Researchers are working on a new method for turning harmful carbon dioxide into reusable stored energy. The key: nanoneedles made of gold
By Graeme Bayliss - Published on Oct 26, 2016
University of Toronto researchers Min Liu (left) and Yuanjie Pang were part of the team that developed the nanoneedle approach to breaking down carbon dioxide molecules. (Marit Mitchell/University of Toronto)



It’s alchemy for the 21st century: harness the power of nanotechnology to turn harmful, globe-warming carbon dioxide into stored energy. Many have tried, and some have even succeeded, at least on a small scale. But humans continue to spew carbon dioxide into the air faster than plants can absorb it, trapping heat near the Earth’s surface and contributing to rising sea levels and ecological damage.

Now a team of researchers from the University of Toronto, led by engineering professor Ted Sargent, has discovered a better method of taking carbon dioxide down a peg.
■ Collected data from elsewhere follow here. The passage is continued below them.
-- pv_equiv track=rewrite | github.com/aegntic/ideagen-app | connectors/integration_pipelines.py | _classify_product_type
-- ===== SOURCE A (Python) =====
-- from typing import Dict, List, Any, Optional
--
-- def _classify_product_type(tags: List[str]) -> str:
--     """Classify product type based on tags"""
--     if any(tag in tags for tag in ['saas', 'software', 'web app']):
--         return 'saas'
--     elif any(tag in tags for tag in ['mobile', 'ios', 'android']):
--         return 'mobile_app'
--     elif any(tag in tags for tag in ['api', 'developer', 'tool']):
--         return 'developer_tool'
--     elif any(tag in tags for tag in ['design', 'ui', 'ux']):
--         return 'design_tool'
--     else:
--         return 'other'
-- ===== SOURCE B (Python) =====
-- _PRIO = {'saas': 0, 'software': 0, 'web app': 0,
--          'mobile': 1, 'ios': 1, 'android': 1,
--          'api': 2, 'developer': 2, 'tool': 2,
--          'design': 3, 'ui': 3, 'ux': 3}
-- _LABELS = ('saas', 'mobile_app', 'developer_tool', 'design_tool', 'other')
--
-- def _classify_product_type(tags):
--     """Classify product type based on tags"""
--     best = 4
--     for t in tags:
--         best = min(best, _PRIO.get(t, 4))
--     return _LABELS[best]
-- ===== Notes on version B (the rewrite author's own statement) =====
-- stated objective: alternative
-- what changed: Replaces the four if-elif keyword-membership scans over the tag list with a single pass over the tags that takes the minimum priority from a keyword->priority dict and indexes a label table.
import Mathlib
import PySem

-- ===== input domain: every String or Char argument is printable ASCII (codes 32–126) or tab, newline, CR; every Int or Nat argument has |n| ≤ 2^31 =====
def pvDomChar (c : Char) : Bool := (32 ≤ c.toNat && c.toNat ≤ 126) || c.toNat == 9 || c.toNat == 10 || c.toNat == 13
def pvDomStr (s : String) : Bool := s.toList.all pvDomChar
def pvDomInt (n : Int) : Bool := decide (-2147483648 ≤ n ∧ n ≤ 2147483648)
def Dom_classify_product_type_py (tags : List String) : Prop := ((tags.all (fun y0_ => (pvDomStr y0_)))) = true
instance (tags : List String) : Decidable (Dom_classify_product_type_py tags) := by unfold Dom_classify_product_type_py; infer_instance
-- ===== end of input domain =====

-- B replaces A's four if-elif keyword scans by one pass taking the minimum priority of the tags; return values are identical.

-- ===== PORT A =====
def classify_product_type_py (tags : List String) : String :=
  if tags.contains "saas" || tags.contains "software" || tags.contains "web app" then "saas"
  else if tags.contains "mobile" || tags.contains "ios" || tags.contains "android" then "mobile_app"
  else if tags.contains "api" || tags.contains "developer" || tags.contains "tool" then "developer_tool"
  else if tags.contains "design" || tags.contains "ui" || tags.contains "ux" then "design_tool"
  else "other"

-- ===== PORT B =====
-- the _PRIO dict lookup with default 4
def pvPrio (t : String) : Nat :=
  if t == "saas" || t == "software" || t == "web app" then 0
  else if t == "mobile" || t == "ios" || t == "android" then 1
  else if t == "api" || t == "developer" || t == "tool" then 2
  else if t == "design" || t == "ui" || t == "ux" then 3
  else 4

-- the _LABELS table indexing
def pvLabel (k : Nat) : String :=
  if k = 0 then "saas" else if k = 1 then "mobile_app"
  else if k = 2 then "developer_tool" else if k = 3 then "design_tool" else "other"

def classify_product_type_py_alt (tags : List String) : String :=
  pvLabel (tags.foldl (fun b t => min b (pvPrio t)) 4)

-- ===== PRECONDITION & SPEC =====
def Spec_classify_product_type_py (tags : List String) (out : String) : Prop := out = classify_product_type_py_alt tags
instance (tags : List String) (out : String) : Decidable (Spec_classify_product_type_py tags out) := by unfold Spec_classify_product_type_py; infer_instance

-- ===== CLAIM (what is proved, stated in full; the proofs are below) =====
def Claim_equal_classify_product_type_py : Prop := ∀ (tags : List String), Dom_classify_product_type_py tags → Spec_classify_product_type_py tags (classify_product_type_py tags)

-- ===== LEMMAS AND PROOFS =====
theorem pvFoldl_min_le (tags : List String) (b k : Nat) :
    tags.foldl (fun b t => min b (pvPrio t)) b ≤ k ↔ b ≤ k ∨ ∃ t ∈ tags, pvPrio t ≤ k := by
  induction tags generalizing b with
  | nil => simp
  | cons h t ih =>
    rw [List.foldl_cons, ih, min_le_iff]
    simp only [List.mem_cons]
    aesop

theorem pvPrio_le_zero (t : String) : pvPrio t ≤ 0 ↔ (t = "saas" ∨ t = "software" ∨ t = "web app") := by
  unfold pvPrio; split_ifs with h1 h2 h3 h4 <;> simp_all <;> tauto

theorem pvPrio_le_one (t : String) :
    pvPrio t ≤ 1 ↔ (t = "saas" ∨ t = "software" ∨ t = "web app" ∨ t = "mobile" ∨ t = "ios" ∨ t = "android") := by
  unfold pvPrio; split_ifs with h1 h2 h3 h4 <;> simp_all <;> tauto

theorem pvPrio_le_two (t : String) :
    pvPrio t ≤ 2 ↔ (t = "saas" ∨ t = "software" ∨ t = "web app" ∨ t = "mobile" ∨ t = "ios" ∨ t = "android" ∨ t = "api" ∨ t = "developer" ∨ t = "tool") := by
  unfold pvPrio; split_ifs with h1 h2 h3 h4 <;> simp_all <;> tauto

theorem pvPrio_le_three (t : String) :
    pvPrio t ≤ 3 ↔ (t = "saas" ∨ t = "software" ∨ t = "web app" ∨ t = "mobile" ∨ t = "ios" ∨ t = "android" ∨ t = "api" ∨ t = "developer" ∨ t = "tool" ∨ t = "design" ∨ t = "ui" ∨ t = "ux") := by
  unfold pvPrio; split_ifs with h1 h2 h3 h4 <;> simp_all <;> tauto

-- ===== VERDICT (by name: the statement is the Claim_ definition above) =====
theorem classify_product_type_py_spec : Claim_equal_classify_product_type_py := by
  intro tags _
  unfold Spec_classify_product_type_py classify_product_type_py classify_product_type_py_alt
  set g := tags.foldl (fun b t => min b (pvPrio t)) 4 with hg
  have H : ∀ k : Nat, k ≤ 3 → (g ≤ k ↔ ∃ t ∈ tags, pvPrio t ≤ k) := by
    intro k hk
    rw [hg, pvFoldl_min_le]
    have h4 : ¬ (4 ≤ k) := by omega
    simp [h4]
  split_ifs with h0 h1 h2 h3
  · -- group 0 present
    have : g ≤ 0 := by
      rw [H 0 (by omega)]
      simp only [List.contains_iff_mem, Bool.or_eq_true] at h0
      rcases h0 with (h | h) | h
      · exact ⟨_, h, (pvPrio_le_zero _).mpr (Or.inl rfl)⟩
      · exact ⟨_, h, (pvPrio_le_zero _).mpr (Or.inr (Or.inl rfl))⟩
      · exact ⟨_, h, (pvPrio_le_zero _).mpr (Or.inr (Or.inr rfl))⟩
    have hgz : g = 0 := Nat.le_zero.mp this
    simp [pvLabel, hgz]
  · -- group 1
    simp only [List.contains_iff_mem, Bool.or_eq_true, not_or] at h0 h1
    have hle : g ≤ 1 := by
      rw [H 1 (by omega)]
      rcases h1 with (h | h) | h
      · exact ⟨_, h, (pvPrio_le_one _).mpr (by tauto)⟩
      · exact ⟨_, h, (pvPrio_le_one _).mpr (by tauto)⟩
      · exact ⟨_, h, (pvPrio_le_one _).mpr (by tauto)⟩
    have hnot : ¬ g ≤ 0 := by
      rw [H 0 (by omega)]
      rintro ⟨t, ht, hpt⟩
      rcases (pvPrio_le_zero t).mp hpt with rfl | rfl | rfl <;> tauto
    have hgz : g = 1 := by omega
    simp [pvLabel, hgz]
  · -- group 2
    simp only [List.contains_iff_mem, Bool.or_eq_true, not_or] at h0 h1 h2
    have hle : g ≤ 2 := by
      rw [H 2 (by omega)]
      rcases h2 with (h | h) | h
      · exact ⟨_, h, (pvPrio_le_two _).mpr (by tauto)⟩
      · exact ⟨_, h, (pvPrio_le_two _).mpr (by tauto)⟩
      · exact ⟨_, h, (pvPrio_le_two _).mpr (by tauto)⟩
    have hnot : ¬ g ≤ 1 := by
      rw [H 1 (by omega)]
      rintro ⟨t, ht, hpt⟩
      rcases (pvPrio_le_one t).mp hpt with rfl | rfl | rfl | rfl | rfl | rfl <;> tauto
    have hgz : g = 2 := by omega
    simp [pvLabel, hgz]
  · -- group 3
    simp only [List.contains_iff_mem, Bool.or_eq_true, not_or] at h0 h1 h2 h3
    have hle : g ≤ 3 := by
      rw [H 3 (by omega)]
      rcases h3 with (h | h) | h
      · exact ⟨_, h, (pvPrio_le_three _).mpr (by tauto)⟩
      · exact ⟨_, h, (pvPrio_le_three _).mpr (by tauto)⟩
      · exact ⟨_, h, (pvPrio_le_three _).mpr (by tauto)⟩
    have hnot : ¬ g ≤ 2 := by
      rw [H 2 (by omega)]
      rintro ⟨t, ht, hpt⟩
      rcases (pvPrio_le_two t).mp hpt with rfl | rfl | rfl | rfl | rfl | rfl | rfl | rfl | rfl <;> tauto
    have hgz : g = 3 := by omega
    simp [pvLabel, hgz]
  · -- none
    simp only [List.contains_iff_mem, Bool.or_eq_true, not_or] at h0 h1 h2 h3
    have hnot : ¬ g ≤ 3 := by
      rw [H 3 (by omega)]
      rintro ⟨t, ht, hpt⟩
      rcases (pvPrio_le_three t).mp hpt with rfl | rfl | rfl | rfl | rfl | rfl | rfl | rfl | rfl | rfl | rfl | rfl <;> tauto
    unfold pvLabel
    have : g ≠ 0 ∧ g ≠ 1 ∧ g ≠ 2 ∧ g ≠ 3 := by omega
    simp [this.1, this.2.1, this.2.2.1, this.2.2.2]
They’re using tiny “nanoneedles” to covert the greenhouse gas into carbon monoxide, a building block for making synthetic fuels.

It sounds futuristic, but the new nanoneedle approach has a venerable forebear in water splitting. The basic idea is that two electrodes, hooked up to a power source, are placed in water. When the switch is flipped, hydrogen molecules gather at one electrode, oxygen molecules at the other. Breaking down carbon dioxide in the same way is a much bigger to-do; the process is slow and wastes a ton of energy. Phil De Luna, a doctoral student and one of the lead U of T scientists, says his team wanted a method of breaking down carbon dioxide more efficiently — one that could be powered only by renewable electricity.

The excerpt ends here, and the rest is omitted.